What happens after the Booker?

The wine has long gone, the applause has died, guest appearances on TV and radio wind down or at least change in nature (think Western Daily Press instead of The Times) – and then…..??  The romantic idealists among us would have the prize winning novelist retreat to some cottage in remote Scottish highland to work on their next best seller. Or maybe we imagine them descending into despair of ever finding another story as good.

Certainly no-one has ever managed to win the Booker accolade a second time though some did make it to the shortlist. P H Newby went on to write at least another 6 novels, some of which enjoyed moderate success; Salman Rushdie gained notoriety  (and Booker shortlisting) with Satanic Verses while Hilary Mantel’s follow up to Wolf Hall is already predicted to be as mesmerising.

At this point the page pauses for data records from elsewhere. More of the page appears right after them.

-- pv_equiv track=rewrite | github.com/AsherIDE/DataVis | Assignments/Assignment 2/dfsTreePositioning.py | organizeBfsOutput
-- ===== SOURCE A (Python) =====
-- def organizeBfsOutput(input):
--     output = []
--     level = {}
--     lower_level_nodes = []
--
--     for edge in input:
--         top_node, bottom_node = edge[0], edge[1]
--
--         # check if a new node has to be added to the list of nodes for the current level
--         if top_node not in lower_level_nodes:
--             if top_node in level.keys():
--                 level[top_node] = level[top_node] + [bottom_node]
--
--             else:
--                 level[top_node] = [bottom_node]
--
--             # list of nodes that shouldnt be on the current level
--             lower_level_nodes.append(bottom_node)
--
--         # descend to new level
--         else:
--             output.append(level)
--             level = {}
--             lower_level_nodes = []
--
--             # add the current top node to the next level already (in the next iteration it will otherwise be forgotten)
--             level[top_node] = [bottom_node]
--
--     # add the last level after the last iteration
--     output.append(level)
--
--     return output
-- ===== SOURCE B (Python) =====
-- def _group(seg):
--     # group each edge's bottom under its top, in first-occurrence order
--     level = {}
--     for (t, b) in seg:
--         level.setdefault(t, []).append(b)
--     return level
--
--
-- def organizeBfsOutput(input):
--     # pass 1: cut the edge stream into level segments
--     closed = []
--     cur = []
--     seen = set()
--     for edge in input:
--         t, b = edge[0], edge[1]
--         if t in seen:
--             closed.append(cur)
--             cur = [(t, b)]
--             seen = set()
--         else:
--             cur.append((t, b))
--             seen.add(b)
--     segments = closed + [cur]
--     # pass 2: turn each segment into its per-level dict
--     return [_group(seg) for seg in segments]
-- ===== Notes on version B (the rewrite author's own statement) =====
-- stated objective: alternative
-- what changed: A builds each level's dict and the seen-node list interleaved in one loop; B first segments the edge stream into per-level runs (closing a run when a top node was already seen as a bottom), then in a second pass groups each run into its dict with setdefault.
import Mathlib
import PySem

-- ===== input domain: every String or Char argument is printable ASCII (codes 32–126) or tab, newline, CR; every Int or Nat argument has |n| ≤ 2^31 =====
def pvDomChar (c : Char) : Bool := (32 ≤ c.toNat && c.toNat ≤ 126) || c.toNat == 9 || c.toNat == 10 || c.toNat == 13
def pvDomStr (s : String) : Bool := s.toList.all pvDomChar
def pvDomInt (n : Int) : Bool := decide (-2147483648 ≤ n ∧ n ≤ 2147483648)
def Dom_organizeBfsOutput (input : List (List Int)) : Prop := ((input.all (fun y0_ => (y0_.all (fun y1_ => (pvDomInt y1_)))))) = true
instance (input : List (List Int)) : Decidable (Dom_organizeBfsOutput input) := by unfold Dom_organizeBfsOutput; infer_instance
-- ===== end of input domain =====

-- B replaces A's single interleaved loop by two passes — segment the edge stream, then group each
-- segment into its dict — a different decomposition of the same cost (objective: alternative).


-- ===== PORT A =====
-- A's loop: state (output, level, lower_level_nodes); edge[0]/edge[1] are total here because
-- Pre_ demands every edge have length ≥ 2 (Python raises IndexError otherwise).
def loopA : List (List Int) → List (PySem.Dict Int (List Int)) → PySem.Dict Int (List Int) →
    List Int → List (PySem.Dict Int (List Int))
  | [], output, level, _ => output ++ [level]
  | edge :: rest, output, level, lln =>
    let t := PySem.List.pyGetD edge 0 0
    let b := PySem.List.pyGetD edge 1 0
    if t ∉ lln then
      loopA rest output
        (if level.contains t then level.insert t (level.getD t [] ++ [b]) else level.insert t [b])
        (lln ++ [b])
    else
      loopA rest (output ++ [level]) (PySem.Dict.empty.insert t [b]) []

def organizeBfsOutput (input : List (List Int)) : List (List (Int × List Int)) :=
  (loopA input [] PySem.Dict.empty []).map (·.items)

-- ===== PORT B =====
-- pass 2 helper: group each edge's bottom under its top
def groupB (seg : List (Int × Int)) : PySem.Dict Int (List Int) :=
  seg.foldl (fun d p => d.modify p.1 [] (· ++ [p.2])) PySem.Dict.empty

-- pass 1: cut the edge stream into segments (closed segments, current segment, seen set)
def segLoop : List (List Int) → List (List (Int × Int)) → List (Int × Int) → PySem.Set Int →
    List (List (Int × Int))
  | [], closed, cur, _ => closed ++ [cur]
  | edge :: rest, closed, cur, seen =>
    let t := PySem.List.pyGetD edge 0 0
    let b := PySem.List.pyGetD edge 1 0
    if t ∈ seen then
      segLoop rest (closed ++ [cur]) [(t, b)] PySem.Set.empty
    else
      segLoop rest closed (cur ++ [(t, b)]) (seen.add b)

def organizeBfsOutput_alt (input : List (List Int)) : List (List (Int × List Int)) :=
  (segLoop input [] [] PySem.Set.empty).map (fun seg => (groupB seg).items)

-- ===== PRECONDITION & SPEC =====
-- Pre_: every edge must have at least two entries; Python A raises IndexError on edge[1] otherwise.
def Pre_organizeBfsOutput (input : List (List Int)) : Prop :=
  ∀ e ∈ input, 2 ≤ e.length
instance (input : List (List Int)) : Decidable (Pre_organizeBfsOutput input) := by
  unfold Pre_organizeBfsOutput; infer_instance

def pvWitness_organizeBfsOutput : List (List Int) := [[1, 2], [1, 3], [2, 4]]

def Spec_organizeBfsOutput (input : List (List Int)) (out : List (List (Int × List Int))) : Prop :=
  out = organizeBfsOutput_alt input
instance (input : List (List Int)) (out : List (List (Int × List Int))) : Decidable (Spec_organizeBfsOutput input out) := by unfold Spec_organizeBfsOutput; infer_instance

-- ===== CLAIM (what is proved, stated in full; the proofs are below) =====
def Claim_equal_organizeBfsOutput : Prop := ∀ (input : List (List Int)), Dom_organizeBfsOutput input → Pre_organizeBfsOutput input → Spec_organizeBfsOutput input (organizeBfsOutput input)

-- ===== LEMMAS AND PROOFS =====

-- appending one edge to a segment updates its grouped dict exactly as A's branch does
theorem groupB_append (cur : List (Int × Int)) (t b : Int) :
    groupB (cur ++ [(t, b)]) =
      (if (groupB cur).contains t then
        (groupB cur).insert t ((groupB cur).getD t [] ++ [b])
      else (groupB cur).insert t [b]) := by
  have h : groupB (cur ++ [(t, b)]) = (groupB cur).modify t [] (· ++ [b]) := by
    simp [groupB, List.foldl_append]
  rw [h]
  by_cases hc : (groupB cur).contains t
  · simp [PySem.Dict.modify, hc]
  · have hc' : (groupB cur).contains t = false := by simpa using hc
    have hg : (groupB cur).getD t [] = [] := PySem.Dict.getD_of_not_contains _ _ hc'
    rw [PySem.Dict.modify, hg, hc']
    simp

-- main invariant: A's interleaved loop equals segmentation-then-grouping
theorem loopA_eq_segLoop (input : List (List Int)) :
    ∀ (closed : List (List (Int × Int))) (cur : List (Int × Int)) (seen : PySem.Set Int)
      (lln : List Int), (∀ x : Int, x ∈ seen ↔ x ∈ lln) →
      loopA input (closed.map groupB) (groupB cur) lln =
        (segLoop input closed cur seen).map groupB := by
  induction input with
  | nil =>
    intro closed cur seen lln _
    simp [loopA, segLoop]
  | cons edge rest ih =>
    intro closed cur seen lln hinv
    simp only [loopA, segLoop]
    by_cases ht : PySem.List.pyGetD edge 0 0 ∈ lln
    · have hts : PySem.List.pyGetD edge 0 0 ∈ seen := (hinv _).mpr ht
      rw [if_neg (by simpa using ht), if_pos hts]
      have h1 : (PySem.Dict.empty.insert (PySem.List.pyGetD edge 0 0)
          [PySem.List.pyGetD edge 1 0] : PySem.Dict Int (List Int)) =
          groupB [(PySem.List.pyGetD edge 0 0, PySem.List.pyGetD edge 1 0)] := by
        simp [groupB, PySem.Dict.modify, PySem.Dict.getD_empty]
      have h2 : (closed.map groupB) ++ [groupB cur] = (closed ++ [cur]).map groupB := by
        simp
      rw [h1, h2]
      exact ih (closed ++ [cur]) _ PySem.Set.empty [] (by simp [PySem.Set.empty])
    · have hts : PySem.List.pyGetD edge 0 0 ∉ seen := fun hx => ht ((hinv _).mp hx)
      rw [if_pos (by simpa using ht), if_neg hts]
      rw [← groupB_append]
      refine ih closed (cur ++ [(_, _)]) (seen.add _) (lln ++ [_]) ?_
      intro x
      rw [PySem.Set.mem_add]
      simp [hinv x]

-- ===== VERDICT (by name: the statement is the Claim_ definition above) =====
theorem organizeBfsOutput_spec : Claim_equal_organizeBfsOutput := by
  intro input _ _
  unfold Spec_organizeBfsOutput organizeBfsOutput organizeBfsOutput_alt
  have h := loopA_eq_segLoop input [] [] PySem.Set.empty [] (by simp [PySem.Set.empty])
  simp only [List.map_nil] at h
  rw [show (PySem.Dict.empty : PySem.Dict Int (List Int)) = groupB [] from rfl, h]
  simp
-- pv_equiv track=rewrite | github.com/muddykat-tech/Silmat-Auki-Online | modules/basic_message_analysis.py | analyze_message_content
-- ===== SOURCE A (Python) =====
-- def analyze_message_content(message_content):
--     analyzed_content = []
--     lines = message_content.split('5')
--     for line in lines:
--         if line:
--             image_paths = [f"static/resources/images/eyes/eye_{char}.png alt='{char}'" for char in line if
--                            char.isdigit() and char != '5']
--             analyzed_content.append(image_paths)
--     return analyzed_content
-- ===== SOURCE B (Python) =====
-- def analyze_message_content(message_content):
--     analyzed_content = []
--     image_paths = []
--     segment_nonempty = False
--     for char in message_content:
--         if char == '5':
--             if segment_nonempty:
--                 analyzed_content.append(image_paths)
--             image_paths = []
--             segment_nonempty = False
--         else:
--             segment_nonempty = True
--             if char.isdigit():
--                 image_paths.append(f"static/resources/images/eyes/eye_{char}.png alt='{char}'")
--     if segment_nonempty:
--         analyzed_content.append(image_paths)
--     return analyzed_content
-- ===== Notes on version B (the rewrite author's own statement) =====
-- stated objective: alternative
-- what changed: Replaces split('5') plus a per-segment list comprehension with a single character-by-character pass that maintains the current path list and a segment-nonempty flag, flushing on each '5' and at the end.
import Mathlib
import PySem

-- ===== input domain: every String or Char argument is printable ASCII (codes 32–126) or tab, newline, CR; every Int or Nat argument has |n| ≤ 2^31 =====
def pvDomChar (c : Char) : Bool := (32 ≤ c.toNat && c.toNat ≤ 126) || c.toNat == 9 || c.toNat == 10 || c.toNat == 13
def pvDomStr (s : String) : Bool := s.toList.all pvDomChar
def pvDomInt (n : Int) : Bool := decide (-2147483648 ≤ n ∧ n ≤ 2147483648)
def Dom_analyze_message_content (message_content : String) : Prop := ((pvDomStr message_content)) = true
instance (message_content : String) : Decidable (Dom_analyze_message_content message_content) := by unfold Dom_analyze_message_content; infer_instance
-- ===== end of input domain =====

-- B replaces split('5') + a per-segment comprehension by one character pass with a flag; same cost, different decomposition.

-- shared format helper: f"static/resources/images/eyes/eye_{char}.png alt='{char}'"
def pvFmt (c : Char) : String :=
  "static/resources/images/eyes/eye_" ++ String.ofList [c] ++ ".png alt='" ++ String.ofList [c] ++ "'"

-- ===== PORT A =====
def analyze_message_content (message_content : String) : List (List String) :=
  let lines := PySem.Chars.splitOn message_content.toList "5".toList
  lines.foldl
    (fun acc line =>
      if line ≠ [] then
        acc ++ [(line.filter (fun c => PySem.Chars.isdigit c && !(c == '5'))).map pvFmt]
      else acc) []

-- ===== PORT B =====
def analyze_message_content_alt (message_content : String) : List (List String) :=
  let st := message_content.toList.foldl
    (fun (st : List (List String) × List String × Bool) c =>
      if c == '5' then
        ((if st.2.2 then st.1 ++ [st.2.1] else st.1), [], false)
      else
        (st.1, (if PySem.Chars.isdigit c then st.2.1 ++ [pvFmt c] else st.2.1), true))
    ([], [], false)
  if st.2.2 then st.1 ++ [st.2.1] else st.1

-- ===== PRECONDITION & SPEC =====
def Spec_analyze_message_content (message_content : String) (out : List (List String)) : Prop := out = analyze_message_content_alt message_content
instance (message_content : String) (out : List (List String)) : Decidable (Spec_analyze_message_content message_content out) := by unfold Spec_analyze_message_content; infer_instance

-- ===== CLAIM (what is proved, stated in full; the proofs are below) =====
def Claim_equal_analyze_message_content : Prop := ∀ (message_content : String), Dom_analyze_message_content message_content → Spec_analyze_message_content message_content (analyze_message_content message_content)

-- ===== LEMMAS AND PROOFS =====

-- Structural characterization of splitting on '5', with the current (reversed-free) prefix carried along.
def pvSplitAux (pre : List Char) : List Char → List (List Char)
  | [] => [pre]
  | c :: r => if c = '5' then pre :: pvSplitAux [] r else pvSplitAux (pre ++ [c]) r

lemma pvGo_spec : ∀ (l : List Char) (fuel : Nat) (cur : List Char) (acc : List (List Char)),
    l.length ≤ fuel →
    PySem.Chars.splitOn.go ['5'] fuel l cur acc = acc.reverse ++ pvSplitAux cur.reverse l := by
  intro l
  induction l with
  | nil =>
    intro fuel cur acc _
    cases fuel <;> simp [PySem.Chars.splitOn.go, pvSplitAux]
  | cons c rest ih =>
    intro fuel cur acc h
    cases fuel with
    | zero => simp at h
    | succ fuel =>
      by_cases hc : c = '5'
      · subst hc
        rw [show PySem.Chars.splitOn.go ['5'] (fuel+1) ('5' :: rest) cur acc
              = PySem.Chars.splitOn.go ['5'] fuel rest [] (cur.reverse :: acc) by
            simp [PySem.Chars.splitOn.go, List.isPrefixOf]]
        rw [ih fuel [] (cur.reverse :: acc) (by simpa using Nat.le_of_succ_le_succ h)]
        simp [pvSplitAux]
      · rw [show PySem.Chars.splitOn.go ['5'] (fuel+1) (c :: rest) cur acc
              = PySem.Chars.splitOn.go ['5'] fuel rest (c :: cur) acc by
            simp [PySem.Chars.splitOn.go, List.isPrefixOf]
            exact fun h => absurd h.symm hc]
        rw [ih fuel (c :: cur) acc (by simpa using Nat.le_of_succ_le_succ h)]
        simp [pvSplitAux, hc]

lemma pvSplitOn_eq (l : List Char) :
    PySem.Chars.splitOn l ['5'] = pvSplitAux [] l := by
  have := pvGo_spec l (l.length + 1) [] [] (by omega)
  simpa [PySem.Chars.splitOn] using this

-- what B's current path list is as a function of the pending segment
def pvPaths (pre : List Char) : List String :=
  (pre.filter PySem.Chars.isdigit).map pvFmt

lemma pvPaths_eq_A (pre : List Char) (h5 : '5' ∉ pre) :
    (pre.filter (fun c => PySem.Chars.isdigit c && !(c == '5'))).map pvFmt = pvPaths pre := by
  unfold pvPaths
  congr 1
  apply List.filter_congr
  intro c hc
  have : ¬ c = '5' := fun h => h5 (h ▸ hc)
  simp [this]

lemma pvLoop_eq : ∀ (l pre : List Char) (res : List (List String)), '5' ∉ pre →
    (let st := l.foldl
        (fun (st : List (List String) × List String × Bool) c =>
          if c == '5' then
            ((if st.2.2 then st.1 ++ [st.2.1] else st.1), [], false)
          else
            (st.1, (if PySem.Chars.isdigit c then st.2.1 ++ [pvFmt c] else st.2.1), true))
        (res, pvPaths pre, !pre.isEmpty)
      if st.2.2 then st.1 ++ [st.2.1] else st.1)
    = (pvSplitAux pre l).foldl
        (fun acc line =>
          if line ≠ [] then
            acc ++ [(line.filter (fun c => PySem.Chars.isdigit c && !(c == '5'))).map pvFmt]
          else acc) res := by
  intro l
  induction l with
  | nil =>
    intro pre res h5
    cases pre with
    | nil => simp [pvSplitAux]
    | cons a as => simp [pvSplitAux, pvPaths_eq_A _ h5]
  | cons c rest ih =>
    intro pre res h5
    by_cases hc : c = '5'
    · subst hc
      simp only [pvSplitAux, List.foldl_cons, beq_self_eq_true, if_true]
      rw [show (if (!pre.isEmpty) = true then res ++ [pvPaths pre] else res)
            = (if pre ≠ [] then
                res ++ [(pre.filter (fun c => PySem.Chars.isdigit c && !(c == '5'))).map pvFmt]
              else res) by
          cases pre with
          | nil => simp
          | cons a as => simp [pvPaths_eq_A _ h5]]
      exact ih [] _ (by simp)
    · have hcc : (c == '5') = false := by simp [hc]
      simp only [pvSplitAux, List.foldl_cons, hcc]
      rw [if_neg (by simp : ¬ false = true), if_neg hc]
      have h5' : '5' ∉ pre ++ [c] := by
        intro h
        rcases List.mem_append.mp h with h | h
        · exact h5 h
        · simp at h; exact hc h.symm
      have hp : (if PySem.Chars.isdigit c then pvPaths pre ++ [pvFmt c] else pvPaths pre)
          = pvPaths (pre ++ [c]) := by
        unfold pvPaths
        by_cases hd : PySem.Chars.isdigit c <;> simp [hd, List.filter_append]
      have hb : (!(pre ++ [c]).isEmpty) = true := by simp
      have := ih (pre ++ [c]) res h5'
      rw [← hp, hb] at this
      exact this

-- ===== VERDICT (by name: the statement is the Claim_ definition above) =====
theorem analyze_message_content_spec : Claim_equal_analyze_message_content := by
  intro s _
  unfold Spec_analyze_message_content analyze_message_content analyze_message_content_alt
  rw [show ("5".toList) = ['5'] from rfl, pvSplitOn_eq]
  have := pvLoop_eq s.toList [] []
  simpa [pvPaths] using (this (by simp)).symm
theorem pvSplitOn_go_eq (fuel : Nat) :
    ∀ (l cur : List Char) (acc : List (List Char)), l.length < fuel →
      PySem.Chars.splitOn.go ['.'] fuel l cur acc =
        acc.reverse ++ (match pvSplit1 l with
          | [] => []
          | p :: ps => (cur.reverse ++ p) :: ps) := by
  induction fuel with
  | zero => intro l cur acc h; omega
  | succ n ih =>
    intro l cur acc h
    cases l with
    | nil =>
      rw [PySem.Chars.splitOn.go.eq_def]
      simp [pvSplit1]
    | cons c rest =>
      rw [PySem.Chars.splitOn.go.eq_def]
      show (if ['.'].isPrefixOf (c :: rest) = true then
            PySem.Chars.splitOn.go ['.'] n (List.drop ['.'].length (c :: rest)) [] (cur.reverse :: acc)
          else PySem.Chars.splitOn.go ['.'] n rest (c :: cur) acc) = _
      simp only [List.length_cons] at h
      by_cases hc : c = '.'
      · subst hc
        rw [if_pos (by simp)]
        simp only [List.length_singleton, List.drop_succ_cons, List.drop_zero]
        rw [ih rest [] (cur.reverse :: acc) (by omega)]
        simp only [pvSplit1]
        cases hs : pvSplit1 rest with
        | nil => exact absurd hs (pvSplit1_ne_nil rest)
        | cons p ps => simp
      · rw [if_neg (by
          simp only [List.isPrefixOf_iff_prefix, List.cons_prefix_cons, List.nil_prefix,
            and_true]
          exact fun h' => hc h'.symm)]
        rw [ih rest (c :: cur) acc (by omega)]
        simp only [pvSplit1, if_neg hc]
        cases hs : pvSplit1 rest with
        | nil => exact absurd hs (pvSplit1_ne_nil rest)
        | cons p ps => simp

theorem pvSplitOn_eq (l : List Char) : PySem.Chars.splitOn l ['.'] = pvSplit1 l := by
  show PySem.Chars.splitOn.go ['.'] (l.length + 1) l [] [] = pvSplit1 l
  rw [pvSplitOn_go_eq (l.length + 1) l [] [] (by omega)]
  cases hs : pvSplit1 l with
  | nil => exact absurd hs (pvSplit1_ne_nil l)
  | cons p ps => simp

theorem pvF0_eq_filter_map (ps : List (List Char)) :
    pvF0 ps = (ps.filter (fun s => s ≠ [])).map (fun s => (s.length : Int)) := by
  induction ps with
  | nil => simp [pvF0]
  | cons p ps ih =>
    by_cases hp : p = [] <;> simp [pvF0, hp, ih]

theorem pvLensA_eq_F0 (l : List Char) : pvLensA l = pvF0 (pvSplit1 l) := by
  rw [pvLensA, pvSplitOn_eq, pvF0_eq_filter_map]

theorem pvF_zero (p : List Char) (ps : List (List Char)) :
    pvF 0 (p :: ps) = pvF0 (p :: ps) := by
  simp only [pvF, pvF0]
  by_cases hp : p = []
  · simp [hp]
  · have : p.length ≠ 0 := by simpa using hp
    simp [hp, this]

-- the single-string (no '?') value of pvGoB corresponds to pvF over pvSplit1
def pvGl : List Char → Nat → List Int
  | [], cur => if cur = 0 then [] else [(cur : Int)]
  | c :: rest, cur =>
    if c = '.' then (if cur = 0 then [] else [(cur : Int)]) ++ pvGl rest 0
    else pvGl rest (cur + 1)
-- pv_equiv track=rewrite | github.com/ChanMeng666/juejin-algorithm-practice | problems/068-journey-water-supply/solution.py | solution
-- ===== SOURCE A (Python) =====
-- def solution(d, w, position, supply):
--     # If the initial water is enough to reach the destination, return 0 directly
--     if w >= d:
--         return 0
--
--     # If there are no supply stations and the initial water is insufficient, return -1
--     if not position:
--         return -1
--
--     # Sort supply stations by position
--     stations = list(zip(position, supply))
--     stations.sort()
--
--     # Current water and position
--     current_water = w
--     current_pos = 0
--     refill_count = 0
--
--     while current_pos < d:
--         max_reach = current_pos + current_water
--
--         # If the current water can reach the destination directly
--         if max_reach >= d:
--             return refill_count
--
--         # Find the station with the maximum supply within the reachable range
--         best_station_index = -1
--         max_supply = -1
--
--         for i, (station_pos, station_supply) in enumerate(stations):
--             # Skip stations already passed
--             if station_pos <= current_pos:
--                 continue
--             # If the station is beyond the reachable range
--             if station_pos > max_reach:
--                 break
--             # Select the station with the maximum supply
--             if station_supply > max_supply:
--                 max_supply = station_supply
--                 best_station_index = i
--
--         # If no reachable supply station is found
--         if best_station_index == -1:
--             return -1
--
--         # Move to the selected supply station
--         station_pos, station_supply = stations[best_station_index]
--         # Update remaining water (subtract the amount consumed en route)
--         current_water -= (station_pos - current_pos)
--         # Refill water at the supply station
--         current_water = station_supply
--         current_pos = station_pos
--         refill_count += 1
--
--         # Remove visited stations
--         stations = stations[best_station_index + 1:]
--
--     return refill_count
-- ===== SOURCE B (Python) =====
-- def solution(d, w, position, supply):
--     # Already enough water, or no stations to refill at.
--     if w >= d:
--         return 0
--     if not position:
--         return -1
--
--     # Sort stations once by (descending supply, ascending position): the first
--     # station of this list lying inside the reachable window IS the greedy
--     # choice (maximum supply, nearest on ties) -- no per-step best-tracking scan.
--     by_supply = sorted(zip(position, supply), key=lambda t: (-t[1], t[0]))
--
--     pos = 0
--     water = w
--     refills = 0
--     while pos < d:
--         if pos + water >= d:
--             return refills
--         chosen = None
--         for i, (q, s) in enumerate(by_supply):
--             if pos < q <= pos + water:
--                 chosen = i
--                 break
--         if chosen is None:
--             return -1
--         pos, water = by_supply.pop(chosen)
--         refills += 1
--     return refills
-- ===== Notes on version B (the rewrite author's own statement) =====
-- stated objective: alternative
-- what changed: B replaces A's per-step enumerate scan over the position-sorted list (tracking best index and max supply, then slicing the list past the chosen station) by a single sort in (descending supply, ascending position) order, in which the greedy choice is simply the first station lying in the reachable window, removed with pop().
import Mathlib
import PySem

But theres been only silence from Arundhati Roy since she won the 1997 prize with her debut novel The God of Small Things.  According to a recent interview with The Irish Times this isn’t a case however of a writer running out of inspiration or somehow never finding that magic key to repeat an earlier success. Instead she has turned her word skills in a totally different direction, using them to campaign against injustice in her native India.

You can read the article here: Irish Times 2012

About BookerTalk

What do you need to know about me? 1. I'm from Wales which is one of the countries in the UK and must never be confused with England. 2. My life has always revolved around the written and spoken word. I worked as a journalist for nine years then in international corporate communications 3. My tastes in books are eclectic. I love realism and hate science fiction and science fantasy. 4. I am trying to broaden my reading horizons geographically by reading more books in translation

Posted on April 9, 2012, in Book prizes, Booker Prize and tagged , , . Bookmark the permalink. 5 Comments.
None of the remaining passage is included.